= WORK TASK =
Your response should be the complete data, transcribed exactly.

= EXTRACTED RECORDS =
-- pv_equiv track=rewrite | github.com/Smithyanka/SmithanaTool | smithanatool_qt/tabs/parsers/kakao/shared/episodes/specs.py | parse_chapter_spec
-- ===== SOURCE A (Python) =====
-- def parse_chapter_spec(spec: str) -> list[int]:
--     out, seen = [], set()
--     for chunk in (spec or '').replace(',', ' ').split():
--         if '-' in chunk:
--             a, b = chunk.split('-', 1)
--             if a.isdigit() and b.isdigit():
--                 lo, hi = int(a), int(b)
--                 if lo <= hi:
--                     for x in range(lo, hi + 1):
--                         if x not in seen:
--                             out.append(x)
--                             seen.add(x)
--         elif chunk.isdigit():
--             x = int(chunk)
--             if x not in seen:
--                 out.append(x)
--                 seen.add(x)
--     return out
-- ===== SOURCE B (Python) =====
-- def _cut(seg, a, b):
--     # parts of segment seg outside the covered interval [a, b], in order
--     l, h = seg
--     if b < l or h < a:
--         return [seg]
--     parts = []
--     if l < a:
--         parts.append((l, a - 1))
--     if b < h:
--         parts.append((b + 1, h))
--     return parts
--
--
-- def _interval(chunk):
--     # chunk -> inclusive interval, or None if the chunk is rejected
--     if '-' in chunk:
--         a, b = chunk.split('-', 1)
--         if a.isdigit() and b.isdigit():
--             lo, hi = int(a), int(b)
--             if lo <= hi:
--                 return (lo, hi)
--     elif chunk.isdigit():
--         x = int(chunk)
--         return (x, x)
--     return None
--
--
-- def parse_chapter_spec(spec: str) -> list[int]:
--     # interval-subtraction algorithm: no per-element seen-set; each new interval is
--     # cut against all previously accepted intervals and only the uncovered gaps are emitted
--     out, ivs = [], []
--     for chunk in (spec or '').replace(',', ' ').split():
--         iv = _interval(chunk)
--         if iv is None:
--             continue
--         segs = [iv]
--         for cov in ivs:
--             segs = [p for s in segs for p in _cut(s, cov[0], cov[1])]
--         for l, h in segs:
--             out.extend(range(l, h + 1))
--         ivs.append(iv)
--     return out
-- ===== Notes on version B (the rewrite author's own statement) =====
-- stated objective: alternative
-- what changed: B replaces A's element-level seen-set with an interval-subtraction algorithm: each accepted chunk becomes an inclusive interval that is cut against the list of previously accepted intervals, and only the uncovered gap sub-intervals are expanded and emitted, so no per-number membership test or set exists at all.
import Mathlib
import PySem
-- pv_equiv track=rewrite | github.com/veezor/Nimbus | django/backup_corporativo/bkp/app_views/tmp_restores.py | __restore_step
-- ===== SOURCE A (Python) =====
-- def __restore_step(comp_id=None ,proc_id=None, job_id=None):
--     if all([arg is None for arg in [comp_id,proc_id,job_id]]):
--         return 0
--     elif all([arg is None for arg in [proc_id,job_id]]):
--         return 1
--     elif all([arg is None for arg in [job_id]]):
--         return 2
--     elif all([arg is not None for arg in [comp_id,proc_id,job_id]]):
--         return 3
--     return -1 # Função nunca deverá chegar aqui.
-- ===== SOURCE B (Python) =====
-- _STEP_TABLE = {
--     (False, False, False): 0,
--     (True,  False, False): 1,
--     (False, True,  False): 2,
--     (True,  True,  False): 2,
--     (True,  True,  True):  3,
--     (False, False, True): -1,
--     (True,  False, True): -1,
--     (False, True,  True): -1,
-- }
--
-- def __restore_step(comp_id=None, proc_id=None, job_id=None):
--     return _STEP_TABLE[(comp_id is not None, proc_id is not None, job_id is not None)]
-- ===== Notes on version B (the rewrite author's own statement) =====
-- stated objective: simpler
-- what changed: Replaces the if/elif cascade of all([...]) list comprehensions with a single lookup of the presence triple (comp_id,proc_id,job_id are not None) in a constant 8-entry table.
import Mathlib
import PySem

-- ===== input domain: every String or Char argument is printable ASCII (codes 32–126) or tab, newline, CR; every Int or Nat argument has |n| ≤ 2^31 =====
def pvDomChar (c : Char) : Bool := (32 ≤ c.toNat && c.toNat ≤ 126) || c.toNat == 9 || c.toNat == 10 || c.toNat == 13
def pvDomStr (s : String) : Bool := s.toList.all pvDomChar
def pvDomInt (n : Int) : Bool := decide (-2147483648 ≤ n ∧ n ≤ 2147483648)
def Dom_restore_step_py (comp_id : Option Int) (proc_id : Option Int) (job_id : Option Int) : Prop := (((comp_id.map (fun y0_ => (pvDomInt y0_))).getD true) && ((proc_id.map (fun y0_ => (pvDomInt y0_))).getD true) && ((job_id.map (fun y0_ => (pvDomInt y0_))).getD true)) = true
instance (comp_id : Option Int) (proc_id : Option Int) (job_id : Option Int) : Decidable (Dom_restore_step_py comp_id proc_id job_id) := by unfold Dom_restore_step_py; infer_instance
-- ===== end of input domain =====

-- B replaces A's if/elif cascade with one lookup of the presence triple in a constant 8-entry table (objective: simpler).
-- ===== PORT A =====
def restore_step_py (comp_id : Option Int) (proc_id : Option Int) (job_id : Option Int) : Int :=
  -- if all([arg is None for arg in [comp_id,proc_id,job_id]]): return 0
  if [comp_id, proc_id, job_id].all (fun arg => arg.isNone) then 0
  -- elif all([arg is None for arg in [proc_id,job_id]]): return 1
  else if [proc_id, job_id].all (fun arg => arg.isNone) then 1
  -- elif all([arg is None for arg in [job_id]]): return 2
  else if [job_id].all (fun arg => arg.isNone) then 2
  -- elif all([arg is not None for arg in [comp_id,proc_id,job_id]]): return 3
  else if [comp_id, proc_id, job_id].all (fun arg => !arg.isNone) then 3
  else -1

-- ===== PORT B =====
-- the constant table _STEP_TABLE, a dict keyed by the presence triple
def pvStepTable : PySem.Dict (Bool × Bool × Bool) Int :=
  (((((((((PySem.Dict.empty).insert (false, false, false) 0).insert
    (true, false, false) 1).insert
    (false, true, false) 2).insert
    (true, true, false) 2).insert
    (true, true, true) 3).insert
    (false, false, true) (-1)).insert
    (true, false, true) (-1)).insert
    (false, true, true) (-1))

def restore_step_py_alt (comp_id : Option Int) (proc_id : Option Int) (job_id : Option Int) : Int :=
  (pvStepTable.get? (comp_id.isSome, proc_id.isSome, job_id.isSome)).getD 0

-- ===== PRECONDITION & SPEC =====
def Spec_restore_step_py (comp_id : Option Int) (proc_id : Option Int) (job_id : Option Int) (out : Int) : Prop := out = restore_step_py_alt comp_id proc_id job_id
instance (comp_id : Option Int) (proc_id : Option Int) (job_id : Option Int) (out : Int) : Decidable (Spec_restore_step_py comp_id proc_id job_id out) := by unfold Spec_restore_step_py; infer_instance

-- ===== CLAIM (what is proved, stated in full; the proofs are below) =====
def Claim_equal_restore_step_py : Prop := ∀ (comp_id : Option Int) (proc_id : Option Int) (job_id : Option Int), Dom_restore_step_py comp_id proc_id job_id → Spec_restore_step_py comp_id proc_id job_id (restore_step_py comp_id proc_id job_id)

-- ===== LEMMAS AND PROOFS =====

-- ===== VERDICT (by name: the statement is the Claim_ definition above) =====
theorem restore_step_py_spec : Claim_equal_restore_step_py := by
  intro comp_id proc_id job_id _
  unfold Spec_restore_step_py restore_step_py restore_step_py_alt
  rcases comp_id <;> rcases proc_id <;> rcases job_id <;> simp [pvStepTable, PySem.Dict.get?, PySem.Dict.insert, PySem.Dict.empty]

= ANSWER TO THIS TASK =
-- pv_equiv track=rewrite | github.com/Smithyanka/SmithanaTool | smithanatool_qt/tabs/parsers/kakao/shared/episodes/specs.py | parse_chapter_spec
-- ===== SOURCE A (Python) =====
-- def parse_chapter_spec(spec: str) -> list[int]:
--     out, seen = [], set()
--     for chunk in (spec or '').replace(',', ' ').split():
--         if '-' in chunk:
--             a, b = chunk.split('-', 1)
--             if a.isdigit() and b.isdigit():
--                 lo, hi = int(a), int(b)
--                 if lo <= hi:
--                     for x in range(lo, hi + 1):
--                         if x not in seen:
--                             out.append(x)
--                             seen.add(x)
--         elif chunk.isdigit():
--             x = int(chunk)
--             if x not in seen:
--                 out.append(x)
--                 seen.add(x)
--     return out
-- ===== SOURCE B (Python) =====
-- def _cut(seg, a, b):
--     # parts of segment seg outside the covered interval [a, b], in order
--     l, h = seg
--     if b < l or h < a:
--         return [seg]
--     parts = []
--     if l < a:
--         parts.append((l, a - 1))
--     if b < h:
--         parts.append((b + 1, h))
--     return parts
--
--
-- def _interval(chunk):
--     # chunk -> inclusive interval, or None if the chunk is rejected
--     if '-' in chunk:
--         a, b = chunk.split('-', 1)
--         if a.isdigit() and b.isdigit():
--             lo, hi = int(a), int(b)
--             if lo <= hi:
--                 return (lo, hi)
--     elif chunk.isdigit():
--         x = int(chunk)
--         return (x, x)
--     return None
--
--
-- def parse_chapter_spec(spec: str) -> list[int]:
--     # interval-subtraction algorithm: no per-element seen-set; each new interval is
--     # cut against all previously accepted intervals and only the uncovered gaps are emitted
--     out, ivs = [], []
--     for chunk in (spec or '').replace(',', ' ').split():
--         iv = _interval(chunk)
--         if iv is None:
--             continue
--         segs = [iv]
--         for cov in ivs:
--             segs = [p for s in segs for p in _cut(s, cov[0], cov[1])]
--         for l, h in segs:
--             out.extend(range(l, h + 1))
--         ivs.append(iv)
--     return out
-- ===== Notes on version B (the rewrite author's own statement) =====
-- stated objective: alternative
-- what changed: B replaces A's element-level seen-set with an interval-subtraction algorithm: each accepted chunk becomes an inclusive interval that is cut against the list of previously accepted intervals, and only the uncovered gap sub-intervals are expanded and emitted, so no per-number membership test or set exists at all.
import Mathlib
import PySem
-- pv_equiv track=rewrite | github.com/veezor/Nimbus | django/backup_corporativo/bkp/app_views/tmp_restores.py | __restore_step
-- ===== SOURCE A (Python) =====
-- def __restore_step(comp_id=None ,proc_id=None, job_id=None):
--     if all([arg is None for arg in [comp_id,proc_id,job_id]]):
--         return 0
--     elif all([arg is None for arg in [proc_id,job_id]]):
--         return 1
--     elif all([arg is None for arg in [job_id]]):
--         return 2
--     elif all([arg is not None for arg in [comp_id,proc_id,job_id]]):
--         return 3
--     return -1 # Função nunca deverá chegar aqui.
-- ===== SOURCE B (Python) =====
-- _STEP_TABLE = {
--     (False, False, False): 0,
--     (True,  False, False): 1,
--     (False, True,  False): 2,
--     (True,  True,  False): 2,
--     (True,  True,  True):  3,
--     (False, False, True): -1,
--     (True,  False, True): -1,
--     (False, True,  True): -1,
-- }
--
-- def __restore_step(comp_id=None, proc_id=None, job_id=None):
--     return _STEP_TABLE[(comp_id is not None, proc_id is not None, job_id is not None)]
-- ===== Notes on version B (the rewrite author's own statement) =====
-- stated objective: simpler
-- what changed: Replaces the if/elif cascade of all([...]) list comprehensions with a single lookup of the presence triple (comp_id,proc_id,job_id are not None) in a constant 8-entry table.
import Mathlib
import PySem

-- ===== input domain: every String or Char argument is printable ASCII (codes 32–126) or tab, newline, CR; every Int or Nat argument has |n| ≤ 2^31 =====
def pvDomChar (c : Char) : Bool := (32 ≤ c.toNat && c.toNat ≤ 126) || c.toNat == 9 || c.toNat == 10 || c.toNat == 13
def pvDomStr (s : String) : Bool := s.toList.all pvDomChar
def pvDomInt (n : Int) : Bool := decide (-2147483648 ≤ n ∧ n ≤ 2147483648)
def Dom_restore_step_py (comp_id : Option Int) (proc_id : Option Int) (job_id : Option Int) : Prop := (((comp_id.map (fun y0_ => (pvDomInt y0_))).getD true) && ((proc_id.map (fun y0_ => (pvDomInt y0_))).getD true) && ((job_id.map (fun y0_ => (pvDomInt y0_))).getD true)) = true
instance (comp_id : Option Int) (proc_id : Option Int) (job_id : Option Int) : Decidable (Dom_restore_step_py comp_id proc_id job_id) := by unfold Dom_restore_step_py; infer_instance
-- ===== end of input domain =====

-- B replaces A's if/elif cascade with one lookup of the presence triple in a constant 8-entry table (objective: simpler).
-- ===== PORT A =====
def restore_step_py (comp_id : Option Int) (proc_id : Option Int) (job_id : Option Int) : Int :=
  -- if all([arg is None for arg in [comp_id,proc_id,job_id]]): return 0
  if [comp_id, proc_id, job_id].all (fun arg => arg.isNone) then 0
  -- elif all([arg is None for arg in [proc_id,job_id]]): return 1
  else if [proc_id, job_id].all (fun arg => arg.isNone) then 1
  -- elif all([arg is None for arg in [job_id]]): return 2
  else if [job_id].all (fun arg => arg.isNone) then 2
  -- elif all([arg is not None for arg in [comp_id,proc_id,job_id]]): return 3
  else if [comp_id, proc_id, job_id].all (fun arg => !arg.isNone) then 3
  else -1

-- ===== PORT B =====
-- the constant table _STEP_TABLE, a dict keyed by the presence triple
def pvStepTable : PySem.Dict (Bool × Bool × Bool) Int :=
  (((((((((PySem.Dict.empty).insert (false, false, false) 0).insert
    (true, false, false) 1).insert
    (false, true, false) 2).insert
    (true, true, false) 2).insert
    (true, true, true) 3).insert
    (false, false, true) (-1)).insert
    (true, false, true) (-1)).insert
    (false, true, true) (-1))

def restore_step_py_alt (comp_id : Option Int) (proc_id : Option Int) (job_id : Option Int) : Int :=
  (pvStepTable.get? (comp_id.isSome, proc_id.isSome, job_id.isSome)).getD 0

-- ===== PRECONDITION & SPEC =====
def Spec_restore_step_py (comp_id : Option Int) (proc_id : Option Int) (job_id : Option Int) (out : Int) : Prop := out = restore_step_py_alt comp_id proc_id job_id
instance (comp_id : Option Int) (proc_id : Option Int) (job_id : Option Int) (out : Int) : Decidable (Spec_restore_step_py comp_id proc_id job_id out) := by unfold Spec_restore_step_py; infer_instance

-- ===== CLAIM (what is proved, stated in full; the proofs are below) =====
def Claim_equal_restore_step_py : Prop := ∀ (comp_id : Option Int) (proc_id : Option Int) (job_id : Option Int), Dom_restore_step_py comp_id proc_id job_id → Spec_restore_step_py comp_id proc_id job_id (restore_step_py comp_id proc_id job_id)

-- ===== LEMMAS AND PROOFS =====

-- ===== VERDICT (by name: the statement is the Claim_ definition above) =====
theorem restore_step_py_spec : Claim_equal_restore_step_py := by
  intro comp_id proc_id job_id _
  unfold Spec_restore_step_py restore_step_py restore_step_py_alt
  rcases comp_id <;> rcases proc_id <;> rcases job_id <;> simp [pvStepTable, PySem.Dict.get?, PySem.Dict.insert, PySem.Dict.empty]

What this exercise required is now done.